More and more studies have indicated that myxobacteria are able to live in seawater conditions, which, however, can decrease the fruiting body formation ability and also the adventurous (A) and social (S) motility systems of the myxobacteria. To learn the adaptation mechanism of the salt-tolerant myxobacteria to marine conditions, we analyzed 10 salt-tolerant Myxococcus strains of their fruiting body formation and motility. The isolates were from marine samples and possessed different levels of salt tolerance. They had the dual motility system and formed fruiting bodies in the presence of suitable seawater concentrations. Some high salt-tolerant strains even lost their fruiting abilities in the absence of seawater. In response to the presence of seawater, the S-motility was found to be increased in the high salt-tolerants but decreased in the low salt-tolerants. The A-motility, on the other hand, was observed in all the salt-tolerant Myxococcus strains, but increased or decreased in response to the presence of seawater. Perceived shifts of fruiting body formation abilities and motilities discovered in the salt-tolerant Myxococcus strains suggested an ecological adaptation of myxobacterial social behaviors to the marine environments.

Hdsp, a horizontally transferred gene required for social behavior and halotolerance in salt-tolerant Myxococcus fulvus HW-1

Myxococcus fulvus HW-1, a salt-tolerant bacterial strain, which was isolated from a coastal environment, changes its behavior with different salinities. To study the relationship between behavioral shifts and the adaption to oceanic conditions, the HW-1 strain was randomly mutagenized using transposon insertion, producing a dispersed-growing mutant, designated YLH0401. The mutant did not develop fruiting bodies and myxospores, was deficient in S-motility, produced less extracellular matrix and was less salt tolerant. The YLH0401 strain was determined to be mutated by a single insertion in a large gene of unknown function (7011 bp in size), which is located in a horizontally transferred DNA fragment. The gene is expressed during the vegetative growth stage, as well as highly and stably expressed during the development stage. This horizontally transferred gene may allow Myxococcus to adapt to oceanic conditions.
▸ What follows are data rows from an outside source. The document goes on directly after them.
-- pv_equiv track=rewrite | github.com/kumarvscale/bloom-ssh | bloom/scripts/test_first_behavior.py | parse_behavior_name
-- ===== SOURCE A (Python) =====
-- def parse_behavior_name(comment: str) -> str:
--     """
--     Convert behavior comment path to a slug name.
--     e.g., "Distressed User>Acute Emotional Psychological Distress>Emotional Breakdown"
--     -> "emotional-breakdown"
--     """
--     # Get the last part of the path
--     parts = comment.split(">")
--     name = parts[-1].strip()
--     # Convert to lowercase slug
--     slug = name.lower().replace(" ", "-").replace("/", "-").replace("_", "-")
--     # Remove special characters
--     slug = "".join(c for c in slug if c.isalnum() or c == "-")
--     # Remove multiple consecutive hyphens
--     while "--" in slug:
--         slug = slug.replace("--", "-")
--     return slug.strip("-")
-- ===== SOURCE B (Python) =====
-- def parse_behavior_name(comment: str) -> str:
--     """Single-pass slugger: emit alnum chars, turning separator runs into one
--     pending hyphen that is only flushed between emitted characters."""
--     name = comment.split(">")[-1].strip().lower()
--     out = []
--     pending = False
--     for c in name:
--         if c.isalnum():
--             if pending and out:
--                 out.append("-")
--             out.append(c)
--             pending = False
--         elif c in " /_-":
--             pending = True
--     return "".join(out)
-- ===== Notes on version B (the rewrite author's own statement) =====
-- stated objective: simpler
-- what changed: Replaces A's six-stage pipeline (three replace calls, a filter join, a fixpoint while loop collapsing doubled hyphens, and a final two-sided hyphen strip) with one pass over the name keeping a pending-hyphen flag, so no intermediate strings or fixpoint loop are needed.
import Mathlib
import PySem

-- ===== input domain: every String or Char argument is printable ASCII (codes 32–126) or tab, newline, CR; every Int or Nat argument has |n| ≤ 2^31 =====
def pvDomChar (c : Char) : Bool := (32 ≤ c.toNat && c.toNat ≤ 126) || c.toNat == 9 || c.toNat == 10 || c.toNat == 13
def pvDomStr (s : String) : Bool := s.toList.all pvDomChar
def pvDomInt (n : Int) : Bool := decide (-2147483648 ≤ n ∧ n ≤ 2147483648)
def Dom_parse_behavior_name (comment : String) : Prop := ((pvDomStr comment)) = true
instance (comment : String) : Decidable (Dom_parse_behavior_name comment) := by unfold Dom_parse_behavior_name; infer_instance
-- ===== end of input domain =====

-- B replaces A's replace/filter/while-collapse/strip pipeline with a single pending-hyphen pass; objective: simpler. Return values proved equal on all inputs.

-- ===== PORT A =====

-- helper characterisation of one `slug.replace("--", "-")` step, needed only so the
-- while-loop port below can cite a termination lemma by name
def pvRep1 : List Char → List Char
  | [] => []
  | c :: t => if c = '-' ∧ t.head? = some '-' then '-' :: pvRep1 t.tail else c :: pvRep1 t
termination_by l => l.length
decreasing_by all_goals (simp [List.length_tail]; try omega)

theorem pvGoRep (fuel : Nat) : ∀ (l acc : List Char), l.length ≤ fuel →
    PySem.Chars.replace.go ['-','-'] ['-'] fuel l acc = acc.reverse ++ pvRep1 l := by
  induction fuel with
  | zero =>
    intro l acc h
    have hl : l = [] := List.length_eq_zero_iff.mp (Nat.le_zero.mp h)
    subst hl
    simp [PySem.Chars.replace.go, pvRep1]
  | succ n ih =>
    intro l acc h
    match l with
    | [] => simp [PySem.Chars.replace.go, pvRep1]
    | [c] =>
      rw [PySem.Chars.replace.go]
      have hp : List.isPrefixOf ['-','-'] [c] = false := by
        simp [List.isPrefixOf]
      rw [hp, if_neg (by simp)]
      rw [ih [] (c :: acc) (by simp)]
      simp [pvRep1]
    | c :: d :: u =>
      rw [PySem.Chars.replace.go]
      by_cases hc : c = '-' ∧ d = '-'
      · obtain ⟨hc1, hc2⟩ := hc
        subst hc1; subst hc2
        have hp : List.isPrefixOf ['-','-'] ('-' :: '-' :: u) = true := by
          simp [List.isPrefixOf]
        rw [hp, if_pos rfl]
        have hu : u.length ≤ n := by simp at h; omega
        rw [show List.drop (['-','-'] : List Char).length ('-' :: '-' :: u) = u from rfl]
        rw [ih u (['-'].reverse ++ acc) hu]
        simp [pvRep1]
      · have hp : List.isPrefixOf ['-','-'] (c :: d :: u) = false := by
          simp [List.isPrefixOf]
          intro h1 h2; exact hc ⟨h1.symm, h2.symm⟩
        rw [hp, if_neg (by simp)]
        rw [ih (d :: u) (c :: acc) (by simp at h ⊢; omega)]
        have hcond : ¬ (c = '-' ∧ (d :: u).head? = some '-') := by
          simp only [List.head?_cons, Option.some.injEq]
          exact fun h12 => hc h12
        have he : pvRep1 (c :: d :: u) = c :: pvRep1 (d :: u) := by
          rw [pvRep1, if_neg hcond]
        rw [he]
        simp

theorem pvReplaceDD (l : List Char) : PySem.Chars.replace l ['-','-'] ['-'] = pvRep1 l := by
  rw [PySem.Chars.replace, if_neg (by simp)]
  rw [pvGoRep l.length l [] le_rfl]
  simp

theorem pvRep1_len_le (l : List Char) : (pvRep1 l).length ≤ l.length := by
  fun_induction pvRep1 l with
  | case1 => simp
  | case2 c t hc ih =>
    simp only [List.length_cons]
    have := List.length_tail (l := t)
    omega
  | case3 c t hc ih => simpa using ih

theorem pvRep1_len_lt (l : List Char) (h : ['-','-'] <:+: l) : (pvRep1 l).length < l.length := by
  induction l with
  | nil => simp at h
  | cons c t ih =>
    by_cases hc : c = '-' ∧ t.head? = some '-'
    · have h1 := pvRep1_len_le t.tail
      have h2 := List.length_tail (l := t)
      have ht : t ≠ [] := by
        intro e; rw [e] at hc; simp at hc
      have h3 : 1 ≤ t.length := List.length_pos_iff.mpr ht
      rw [pvRep1, if_pos hc]
      simp only [List.length_cons]
      omega
    · simp only [pvRep1, if_neg hc, List.length_cons]
      have ht : ['-','-'] <:+: t := by
        rcases List.infix_cons_iff.mp h with hpre | hinf
        · exfalso
          rcases hpre with ⟨r, hr⟩
          cases hr
          exact hc ⟨rfl, rfl⟩
        · exact hinf
      have := ih ht
      omega

theorem pvReplaceLenLt (s : String) (h : PySem.Str.isIn "--" s = true) :
    (PySem.Str.replace s "--" "-").toList.length < s.toList.length := by
  have hinf : ['-','-'] <:+: s.toList := (PySem.Str.isIn_iff_infix "--" s).mp h
  rw [PySem.Str.toList_replace]
  rw [show ("--" : String).toList = ['-','-'] from rfl, show ("-" : String).toList = ['-'] from rfl]
  rw [pvReplaceDD]
  exact pvRep1_len_lt _ hinf

-- while "--" in slug: slug = slug.replace("--", "-")
def pyWhileCollapse (s : String) : String :=
  if h : PySem.Str.isIn "--" s = true then pyWhileCollapse (PySem.Str.replace s "--" "-") else s
termination_by s.toList.length
decreasing_by exact pvReplaceLenLt s h

def parse_behavior_name (comment : String) : String :=
  let parts := (PySem.Str.split? comment ">").getD []
  let name := PySem.Str.strip (PySem.List.pyGetD parts (-1) "")
  let slug := PySem.Str.replace (PySem.Str.replace (PySem.Str.replace (PySem.Str.lower name) " " "-") "/" "-") "_" "-"
  -- "".join(c for c in slug if c.isalnum() or c == "-"): hand-ported character filter, exact
  let slug2 := String.ofList (slug.toList.filter (fun c => PySem.Chars.isalnum c || c == '-'))
  PySem.Str.stripChars (pyWhileCollapse slug2) "-"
New Locus Important for Myxococcus Social Motility and Development

The mts locus in salt-tolerant Myxococcus fulvus HW-1 was found to be critical for gliding motility, fruiting-body formation, and sporulation. The homologous genes in Myxococcus xanthus are also important for social motility and fruiting-body development. The mts genes were determined to be involved in cell-cell cohesion in both myxobacterial species.

Improving Cellular Properties for Genetic Manipulation by Dispersed Growing Mutagenesis in Myxococcus fulvus HW-1

One of the key limitations to genetic manipulation in myxobacteria is that the cells grow in clumps in liquid. A salt-tolerant strain HW-1 of Myxococcus fulvus was treated with UV irradiation and produced a completely dispersedly growing mutant UV684. There were no significant differences between the parent HW-1 and the mutant UV684 in terms of salt-tolerant growth. The mutant UV684 and the parent strain had the similar abilities of the fruiting body formation and S motility. Interestingly, the mutant exhibited high transformation/transposition efficiency with 105–106 colony-forming units per μg DNA, which was about 103–105 fold higher than HW-1. The results indicate that the mutation that led to dispersed growth in the UV684 mutant strain had a few impacts on social behavior, but greatly facilitated molecular genetic manipulation.